# [TASK TO CARRY OUT]
Starting at the line containing "-- ===== PRECONDITION" and ending at the line containing "have h2 : m", print every line of the material below exactly, both ends included, and stop there.

# [DATA SHOWN]
-- pv_equiv track=rewrite | github.com/kkoppes/peptools | pep_con_tool/data_processing/arrow_funtions.py | add_suffix
-- ===== SOURCE A (Python) =====
-- def add_suffix(list_of_strings):
--     """function to add suffix list of string entries that are non-unique and use suffix to indicate how many times this entry appears"""
--
--     # create list to store new entries
--     new_list = []
--     # create dictionary to store unique entries
--     unique_dict = {}
--     # loop through list of strings
--     for i in range(len(list_of_strings)):
--         # if string is not in dictionary, don't add suffix
--         # set initial suffix to 1
--         suffix = 0
--         if list_of_strings[i] not in unique_dict:
--             unique_dict[list_of_strings[i]] = list_of_strings[i]
--             # add string to new list
--             new_list.append(list_of_strings[i])
--         # if string is in dictionary, add suffix
--         else:
--             suffix += 1
--             while list_of_strings[i] + "_" + str(suffix) in unique_dict:
--                 suffix += 1
--
--             unique_dict[list_of_strings[i] + "_" + str(suffix)] = list_of_strings[i] + "_" + str(suffix)
--             # add string to new list
--             new_list.append(list_of_strings[i] + "_" + str(suffix))
--
--     return new_list
-- ===== SOURCE B (Python) =====
-- def add_suffix(list_of_strings):
--     """Deduplicate by appending "_<k>" to repeats; per-base counter avoids rescanning suffixes from 1."""
--     out = []
--     seen = set()
--     next_suffix = {}
--     for s in list_of_strings:
--         if s not in seen:
--             seen.add(s)
--             out.append(s)
--         else:
--             k = next_suffix.get(s, 1)
--             while s + "_" + str(k) in seen:
--                 k += 1
--             name = s + "_" + str(k)
--             next_suffix[s] = k + 1
--             seen.add(name)
--             out.append(name)
--     return out
-- ===== Notes on version B (the rewrite author's own statement) =====
-- stated objective: faster
-- what changed: Replaces the per-collision rescan of suffixes starting from 1 with a per-base next-suffix counter kept in a dict, so each suffix candidate is tried at most once overall (amortized O(n) string operations instead of O(n^2)).
import Mathlib
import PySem

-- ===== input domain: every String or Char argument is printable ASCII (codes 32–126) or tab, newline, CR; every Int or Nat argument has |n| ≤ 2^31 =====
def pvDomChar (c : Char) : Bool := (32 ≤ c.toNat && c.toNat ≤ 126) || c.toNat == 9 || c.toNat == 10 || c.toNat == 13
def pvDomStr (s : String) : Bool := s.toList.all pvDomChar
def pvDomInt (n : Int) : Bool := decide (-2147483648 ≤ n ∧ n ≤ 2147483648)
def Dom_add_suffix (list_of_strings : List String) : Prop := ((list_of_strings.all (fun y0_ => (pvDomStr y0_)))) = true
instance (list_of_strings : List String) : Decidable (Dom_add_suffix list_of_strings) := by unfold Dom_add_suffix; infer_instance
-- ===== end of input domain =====

-- B replaces A's per-collision rescan of suffixes from 1 by a per-base next-suffix counter (objective: faster, amortized).

-- ===== PORT A =====
-- A's inner `while list_of_strings[i] + "_" + str(suffix) in unique_dict: suffix += 1`.
-- Fuel (dict size + 1) only totalizes the loop: among size+1 distinct candidate names one is
-- always absent from the dict, so the fuel-exhausted branch is never the returned value.
def aWhile (fuel : Nat) (unique_dict : PySem.Dict String String) (s : String) (suffix : Int) : Int :=
  match fuel with
  | 0 => suffix
  | fuel + 1 =>
    if unique_dict.contains (s ++ "_" ++ PySem.Int.toStr suffix) then
      aWhile fuel unique_dict s (suffix + 1)
    else suffix

-- one iteration of A's `for i in range(len(list_of_strings))` body (state: new_list, unique_dict)
def aStep (st : List String × PySem.Dict String String) (s : String) :
    List String × PySem.Dict String String :=
  let new_list := st.1
  let unique_dict := st.2
  if !unique_dict.contains s then
    (new_list ++ [s], unique_dict.insert s s)
  else
    let suffix : Int := 0 + 1
    let suffix := aWhile (unique_dict.size + 1) unique_dict s suffix
    (new_list ++ [s ++ "_" ++ PySem.Int.toStr suffix],
     unique_dict.insert (s ++ "_" ++ PySem.Int.toStr suffix) (s ++ "_" ++ PySem.Int.toStr suffix))

def add_suffix (list_of_strings : List String) : List String :=
  (list_of_strings.foldl aStep ([], PySem.Dict.empty)).1

-- ===== PORT B =====
-- B's inner `while s + "_" + str(k) in seen: k += 1` (same totalizing fuel as above)
def bWhile (fuel : Nat) (seen : PySem.Set String) (s : String) (k : Int) : Int :=
  match fuel with
  | 0 => k
  | fuel + 1 =>
    if PySem.Set.contains seen (s ++ "_" ++ PySem.Int.toStr k) then
      bWhile fuel seen s (k + 1)
    else k

-- one iteration of B's loop (state: out, seen, next_suffix)
def bStep (st : List String × PySem.Set String × PySem.Dict String Int) (s : String) :
    List String × PySem.Set String × PySem.Dict String Int :=
  let out := st.1
  let seen := st.2.1
  let next_suffix := st.2.2
  if !PySem.Set.contains seen s then
    (out ++ [s], PySem.Set.add seen s, next_suffix)
  else
    let k := bWhile (seen.length + 1) seen s (next_suffix.getD s 1)
    let name := s ++ "_" ++ PySem.Int.toStr k
    (out ++ [name], PySem.Set.add seen name, next_suffix.insert s (k + 1))

def add_suffix_alt (list_of_strings : List String) : List String :=
  (list_of_strings.foldl bStep ([], PySem.Set.empty, PySem.Dict.empty)).1

-- ===== PRECONDITION & SPEC =====
def Spec_add_suffix (list_of_strings : List String) (out : List String) : Prop := out = add_suffix_alt list_of_strings
instance (list_of_strings : List String) (out : List String) : Decidable (Spec_add_suffix list_of_strings out) := by unfold Spec_add_suffix; infer_instance

-- ===== CLAIM (what is proved, stated in full; the proofs are below) =====
def Claim_equal_add_suffix : Prop := ∀ (list_of_strings : List String), Dom_add_suffix list_of_strings → Spec_add_suffix list_of_strings (add_suffix list_of_strings)

-- ===== LEMMAS AND PROOFS =====

-- the candidate name for base s and suffix j
def cand (s : String) (j : Int) : String := s ++ "_" ++ PySem.Int.toStr j

-- generic form of both while-loops: membership in a plain list of names
def ff (L : List String) (s : String) : Nat → Int → Int
  | 0, k => k
  | fuel + 1, k => if cand s k ∈ L then ff L s fuel (k + 1) else k

-- invariant linking A's state to B's state
def StInv (stA : List String × PySem.Dict String String)
    (stB : List String × PySem.Set String × PySem.Dict String Int) : Prop :=
  stA.1 = stB.1 ∧ stA.2.keys = stB.2.1 ∧ stA.2.keys.Nodup ∧
  (∀ s k, stB.2.2.get? s = some k →
    1 ≤ k ∧ ∀ j : Int, 1 ≤ j → j < k → cand s j ∈ stB.2.1)

lemma dec10 {m : Nat} (h : 10 ≤ m) :
    Nat.toDigits 10 m = Nat.toDigits 10 (m / 10) ++ [Nat.digitChar (m % 10)] := by
  have h1 : 0 < m / 10 := Nat.div_pos h (by norm_num)
  have h2 : m % 10 < 10 := Nat.mod_lt _ (by norm_num)
  have := Nat.toDigits_append_toDigits (b := 10) (n := m / 10) (d := m % 10) (by norm_num) h1 h2
  rw [Nat.toDigits_of_lt_base h2] at this
  have hm : 10 * (m / 10) + m % 10 = m := by omega
  rw [hm] at this
  exact this.symm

# [SOLUTION TO THIS TASK]
-- ===== PRECONDITION & SPEC =====
def Spec_add_suffix (list_of_strings : List String) (out : List String) : Prop := out = add_suffix_alt list_of_strings
instance (list_of_strings : List String) (out : List String) : Decidable (Spec_add_suffix list_of_strings out) := by unfold Spec_add_suffix; infer_instance

-- ===== CLAIM (what is proved, stated in full; the proofs are below) =====
def Claim_equal_add_suffix : Prop := ∀ (list_of_strings : List String), Dom_add_suffix list_of_strings → Spec_add_suffix list_of_strings (add_suffix list_of_strings)

-- ===== LEMMAS AND PROOFS =====

-- the candidate name for base s and suffix j
def cand (s : String) (j : Int) : String := s ++ "_" ++ PySem.Int.toStr j

-- generic form of both while-loops: membership in a plain list of names
def ff (L : List String) (s : String) : Nat → Int → Int
  | 0, k => k
  | fuel + 1, k => if cand s k ∈ L then ff L s fuel (k + 1) else k

-- invariant linking A's state to B's state
def StInv (stA : List String × PySem.Dict String String)
    (stB : List String × PySem.Set String × PySem.Dict String Int) : Prop :=
  stA.1 = stB.1 ∧ stA.2.keys = stB.2.1 ∧ stA.2.keys.Nodup ∧
  (∀ s k, stB.2.2.get? s = some k →
    1 ≤ k ∧ ∀ j : Int, 1 ≤ j → j < k → cand s j ∈ stB.2.1)

lemma dec10 {m : Nat} (h : 10 ≤ m) :
    Nat.toDigits 10 m = Nat.toDigits 10 (m / 10) ++ [Nat.digitChar (m % 10)] := by
  have h1 : 0 < m / 10 := Nat.div_pos h (by norm_num)
  have h2 : m % 10 < 10 := Nat.mod_lt _ (by norm_num)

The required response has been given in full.